Description of the task: Locate all lines in the data below that hold "KeyError" and show them.

Record excerpts:
-- pv_equiv track=rewrite | github.com/payjoin/rust-payjoin | .github/scripts/standup_lib.py | format_contributor_comment
-- ===== SOURCE A (Python) =====
-- def format_contributor_comment(
--     user,
--     merged_prs,
--     reviewed_prs,
--     issues_opened,
--     bottlenecks,
--     previous_thread_url=None,
--     include_last_week=True,
-- ):
--     """Format the threaded reply for a contributor.
--
--     With ``include_last_week=True`` (Monday's bulk post) the body opens with a
--     user header + @-mention and ends with a "Last Week" link block. With
--     ``include_last_week=False`` (on-demand /check-in reply) the body starts at
--     ``### Shipped`` so the per-week-cap success marker matches, and there is no
--     @-mention of the commenter.
--     """
--     lines = []
--     if include_last_week:
--         lines.extend([f"## {user}", "", f"@{user}", ""])
--
--     # SHIPPED section
--     lines.append("### Shipped")
--     if merged_prs or reviewed_prs or issues_opened:
--         if merged_prs:
--             lines.append("")
--             lines.append("**PRs merged:**")
--             for pr in merged_prs:
--                 lines.append(f"- [{pr['title']}]({pr['html_url']})")
--
--         if reviewed_prs:
--             lines.append("")
--             lines.append("**PRs reviewed:**")
--             for pr in reviewed_prs:
--                 lines.append(f"- [{pr['title']}]({pr['html_url']})")
--
--         if issues_opened:
--             lines.append("")
--             lines.append("**Issues opened:**")
--             for issue in issues_opened:
--                 lines.append(f"- [{issue['title']}]({issue['html_url']})")
--     else:
--         lines.append("_No activity found._")
--
--     if include_last_week:
--         lines.append("")
--         lines.append("### Last Week")
--         if previous_thread_url:
--             lines.append("")
--             lines.append(
--                 f"Review your previous thread: [Last week's thread]({previous_thread_url})"
--             )
--         else:
--             lines.append("_No previous thread found._")
--
--     if bottlenecks:
--         lines.append("")
--         lines.append("_Auto-detected signals:_")
--         lines.extend(bottlenecks)
--
--     return "\n".join(lines)
-- ===== SOURCE B (Python) =====
-- def format_contributor_comment(
--     user,
--     merged_prs,
--     reviewed_prs,
--     issues_opened,
--     bottlenecks,
--     previous_thread_url=None,
--     include_last_week=True,
-- ):
--     """Same comment, built by concatenating pre-rendered blocks instead of
--     appending to a lines list: the three activity sections come from one
--     labelled table."""
--     sections = [
--         ("**PRs merged:**", merged_prs),
--         ("**PRs reviewed:**", reviewed_prs),
--         ("**Issues opened:**", issues_opened),
--     ]
--     blocks = [
--         "\n\n{}\n{}".format(
--             label,
--             "\n".join("- [{}]({})".format(it["title"], it["html_url"]) for it in items),
--         )
--         for label, items in sections
--         if items
--     ]
--     body = "".join(blocks) if blocks else "\n_No activity found._"
--     head = "## {0}\n\n@{0}\n\n".format(user) if include_last_week else ""
--     if include_last_week:
--         if previous_thread_url:
--             tail = (
--                 "\n\n### Last Week\n\nReview your previous thread: "
--                 "[Last week's thread]({})".format(previous_thread_url)
--             )
--         else:
--             tail = "\n\n### Last Week\n_No previous thread found._"
--     else:
--         tail = ""
--     if bottlenecks:
--         tail += "\n\n_Auto-detected signals:_\n" + "\n".join(bottlenecks)
--     return head + "### Shipped" + body + tail
-- ===== Notes on version B (the rewrite author's own statement) =====
-- stated objective: simpler
-- what changed: Replaces A's incremental lines-list construction (append line by line, then join) with direct concatenation of pre-rendered string blocks, the three activity sections coming from one labelled section table rendered by a single comprehension instead of three copy-pasted if-blocks.
import Mathlib
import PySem

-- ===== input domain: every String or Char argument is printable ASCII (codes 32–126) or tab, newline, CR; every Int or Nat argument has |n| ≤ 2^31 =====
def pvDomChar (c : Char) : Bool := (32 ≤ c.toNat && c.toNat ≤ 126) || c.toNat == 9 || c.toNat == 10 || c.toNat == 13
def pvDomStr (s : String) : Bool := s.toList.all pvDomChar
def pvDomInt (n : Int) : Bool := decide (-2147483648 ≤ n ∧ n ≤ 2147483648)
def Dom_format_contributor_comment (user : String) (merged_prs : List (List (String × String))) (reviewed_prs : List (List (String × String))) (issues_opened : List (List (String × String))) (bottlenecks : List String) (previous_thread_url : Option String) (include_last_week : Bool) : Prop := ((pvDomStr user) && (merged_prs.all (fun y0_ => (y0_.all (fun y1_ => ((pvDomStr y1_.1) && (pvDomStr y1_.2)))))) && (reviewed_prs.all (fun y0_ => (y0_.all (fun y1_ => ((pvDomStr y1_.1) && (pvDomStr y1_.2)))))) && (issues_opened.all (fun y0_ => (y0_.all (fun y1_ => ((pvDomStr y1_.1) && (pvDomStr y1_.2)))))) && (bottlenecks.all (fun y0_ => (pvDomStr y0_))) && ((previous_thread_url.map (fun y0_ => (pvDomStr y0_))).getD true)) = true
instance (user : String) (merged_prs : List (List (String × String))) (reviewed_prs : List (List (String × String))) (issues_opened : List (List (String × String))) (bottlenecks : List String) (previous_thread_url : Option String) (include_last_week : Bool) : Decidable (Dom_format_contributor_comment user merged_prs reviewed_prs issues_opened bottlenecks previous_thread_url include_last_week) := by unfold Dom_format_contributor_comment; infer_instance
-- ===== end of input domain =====

-- B builds the comment by concatenating pre-rendered blocks from a labelled section table
-- instead of appending line by line to a list (objective: simpler decomposition, same cost).

-- ===== PORT A =====
-- shared line formatter: Python's f"- [{pr['title']}]({pr['html_url']})"; pr['…'] raises KeyError
-- when the key is missing (excluded by Pre_), so getD's default is never reached under Pre_.
def pvBullet (pr : List (String × String)) : String :=
  "- [" ++ PySem.Dict.getD ⟨pr⟩ "title" "" ++ "](" ++ PySem.Dict.getD ⟨pr⟩ "html_url" "" ++ ")"

def format_contributor_comment (user : String) (merged_prs : List (List (String × String))) (reviewed_prs : List (List (String × String))) (issues_opened : List (List (String × String))) (bottlenecks : List String) (previous_thread_url : Option String) (include_last_week : Bool) : String :=
  let lines : List String := []
  let lines := if include_last_week then lines ++ ["## " ++ user, "", "@" ++ user, ""] else lines
  let lines := lines ++ ["### Shipped"]
  let lines :=
    if merged_prs ≠ [] ∨ reviewed_prs ≠ [] ∨ issues_opened ≠ [] then
      let lines := if merged_prs ≠ [] then (lines ++ ["", "**PRs merged:**"]) ++ merged_prs.map pvBullet else lines
      let lines := if reviewed_prs ≠ [] then (lines ++ ["", "**PRs reviewed:**"]) ++ reviewed_prs.map pvBullet else lines
      let lines := if issues_opened ≠ [] then (lines ++ ["", "**Issues opened:**"]) ++ issues_opened.map pvBullet else lines
      lines
    else lines ++ ["_No activity found._"]
  let lines :=
    if include_last_week then
      let lines := lines ++ ["", "### Last Week"]
      -- Python truthiness of previous_thread_url: None and "" are falsy
      match previous_thread_url with
      | some url =>
          if url ≠ "" then
            lines ++ ["", "Review your previous thread: [Last week's thread](" ++ url ++ ")"]
          else lines ++ ["_No previous thread found._"]
      | none => lines ++ ["_No previous thread found._"]
    else lines
  let lines := if bottlenecks ≠ [] then (lines ++ ["", "_Auto-detected signals:_"]) ++ bottlenecks else lines
  PySem.Str.join "\n" lines

-- ===== PORT B =====
def format_contributor_comment_alt (user : String) (merged_prs : List (List (String × String))) (reviewed_prs : List (List (String × String))) (issues_opened : List (List (String × String))) (bottlenecks : List String) (previous_thread_url : Option String) (include_last_week : Bool) : String :=
  let sections : List (String × List (List (String × String))) :=
    [("**PRs merged:**", merged_prs), ("**PRs reviewed:**", reviewed_prs), ("**Issues opened:**", issues_opened)]
  let blocks := (sections.filter (fun s => s.2 ≠ [])).map
    (fun s => "\n\n" ++ s.1 ++ "\n" ++ PySem.Str.join "\n" (s.2.map pvBullet))
  let body := if blocks ≠ [] then PySem.Str.join "" blocks else "\n_No activity found._"
  let head := if include_last_week then "## " ++ user ++ "\n\n@" ++ user ++ "\n\n" else ""
  let tail :=
    if include_last_week then
      match previous_thread_url with
      | some url =>
          if url ≠ "" then
            "\n\n### Last Week\n\nReview your previous thread: [Last week's thread](" ++ url ++ ")"
          else "\n\n### Last Week\n_No previous thread found._"
      | none => "\n\n### Last Week\n_No previous thread found._"
    else ""
  let tail := if bottlenecks ≠ [] then tail ++ "\n\n_Auto-detected signals:_\n" ++ PySem.Str.join "\n" bottlenecks else tail
  head ++ "### Shipped" ++ body ++ tail

-- ===== PRECONDITION & SPEC =====
-- Pre_ excludes exactly the inputs on which Python A raises KeyError: an activity entry
-- missing the 'title' or 'html_url' key (B raises there too).
def Pre_format_contributor_comment (user : String) (merged_prs : List (List (String × String))) (reviewed_prs : List (List (String × String))) (issues_opened : List (List (String × String))) (bottlenecks : List String) (previous_thread_url : Option String) (include_last_week : Bool) : Prop :=
  ∀ d ∈ merged_prs ++ reviewed_prs ++ issues_opened,
    (PySem.Dict.get? ⟨d⟩ "title").isSome = true ∧ (PySem.Dict.get? ⟨d⟩ "html_url").isSome = true
instance (user : String) (merged_prs : List (List (String × String))) (reviewed_prs : List (List (String × String))) (issues_opened : List (List (String × String))) (bottlenecks : List String) (previous_thread_url : Option String) (include_last_week : Bool) : Decidable (Pre_format_contributor_comment user merged_prs reviewed_prs issues_opened bottlenecks previous_thread_url include_last_week) := by unfold Pre_format_contributor_comment; infer_instance

def pvWitness_format_contributor_comment : String × (List (List (String × String))) × (List (List (String × String))) × (List (List (String × String))) × List String × Option String × Bool :=
  ("alice", [[("title", "Fix"), ("html_url", "http://x")]], [], [], ["- busy"], some "http://t", true)

def Spec_format_contributor_comment (user : String) (merged_prs : List (List (String × String))) (reviewed_prs : List (List (String × String))) (issues_opened : List (List (String × String))) (bottlenecks : List String) (previous_thread_url : Option String) (include_last_week : Bool) (out : String) : Prop := out = format_contributor_comment_alt user merged_prs reviewed_prs issues_opened bottlenecks previous_thread_url include_last_week
instance (user : String) (merged_prs : List (List (String × String))) (reviewed_prs : List (List (String × String))) (issues_opened : List (List (String × String))) (bottlenecks : List String) (previous_thread_url : Option String) (include_last_week : Bool) (out : String) : Decidable (Spec_format_contributor_comment user merged_prs reviewed_prs issues_opened bottlenecks previous_thread_url include_last_week out) := by unfold Spec_format_contributor_comment; infer_instance

-- ===== CLAIM (what is proved, stated in full; the proofs are below) =====
def Claim_equal_format_contributor_comment : Prop := ∀ (user : String) (merged_prs : List (List (String × String))) (reviewed_prs : List (List (String × String))) (issues_opened : List (List (String × String))) (bottlenecks : List String) (previous_thread_url : Option String) (include_last_week : Bool), Dom_format_contributor_comment user merged_prs reviewed_prs issues_opened bottlenecks previous_thread_url include_last_week → Pre_format_contributor_comment user merged_prs reviewed_prs issues_opened bottlenecks previous_thread_url include_last_week → Spec_format_contributor_comment user merged_prs reviewed_prs issues_opened bottlenecks previous_thread_url include_last_week (format_contributor_comment user merged_prs reviewed_prs issues_opened bottlenecks previous_thread_url include_last_week)

-- ===== LEMMAS AND PROOFS =====

-- "sep ++ s" for each remaining line, concatenated: the tail of a join past its first element.
def pvTailJoin (sep : List Char) (ls : List (List Char)) : List Char :=
  (ls.map (fun s => sep ++ s)).flatten

theorem pvTailJoin_nil (sep : List Char) : pvTailJoin sep [] = [] := rfl

theorem pvTailJoin_cons (sep a : List Char) (ls : List (List Char)) :
    pvTailJoin sep (a :: ls) = sep ++ a ++ pvTailJoin sep ls := by
  simp [pvTailJoin]

theorem pvTailJoin_append (sep : List Char) (l1 l2 : List (List Char)) :
    pvTailJoin sep (l1 ++ l2) = pvTailJoin sep l1 ++ pvTailJoin sep l2 := by
  simp [pvTailJoin]

theorem pvJoin_cons (sep a : List Char) (ls : List (List Char)) :
    PySem.Chars.join sep (a :: ls) = a ++ pvTailJoin sep ls := by
  induction ls generalizing a with
  | nil => simp [pvTailJoin, PySem.Chars.join_singleton]
  | cons b t ih =>
      rw [PySem.Chars.join_cons_cons, ih, pvTailJoin_cons]
      simp

theorem format_contributor_comment_spec : Claim_equal_format_contributor_comment := by
  intro user merged_prs reviewed_prs issues_opened bottlenecks previous_thread_url include_last_week _ _
  unfold Spec_format_contributor_comment
  apply String.ext
  unfold format_contributor_comment format_contributor_comment_alt
  cases include_last_week <;>
  cases merged_prs <;> cases reviewed_prs <;> cases issues_opened <;> cases bottlenecks <;>
  rcases previous_thread_url with _ | url <;>
  first
  | (by_cases h : url = "" <;>
      simp [h, PySem.Str.join, pvJoin_cons, pvTailJoin_cons, pvTailJoin_append, pvTailJoin_nil,
            List.filter, String.toList_append, List.append_assoc])
  | simp [PySem.Str.join, pvJoin_cons, pvTailJoin_cons, pvTailJoin_append, pvTailJoin_nil,
          List.filter, String.toList_append, List.append_assoc]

Response box:
-- shared line formatter: Python's f"- [{pr['title']}]({pr['html_url']})"; pr['…'] raises KeyError
-- Pre_ excludes exactly the inputs on which Python A raises KeyError: an activity entry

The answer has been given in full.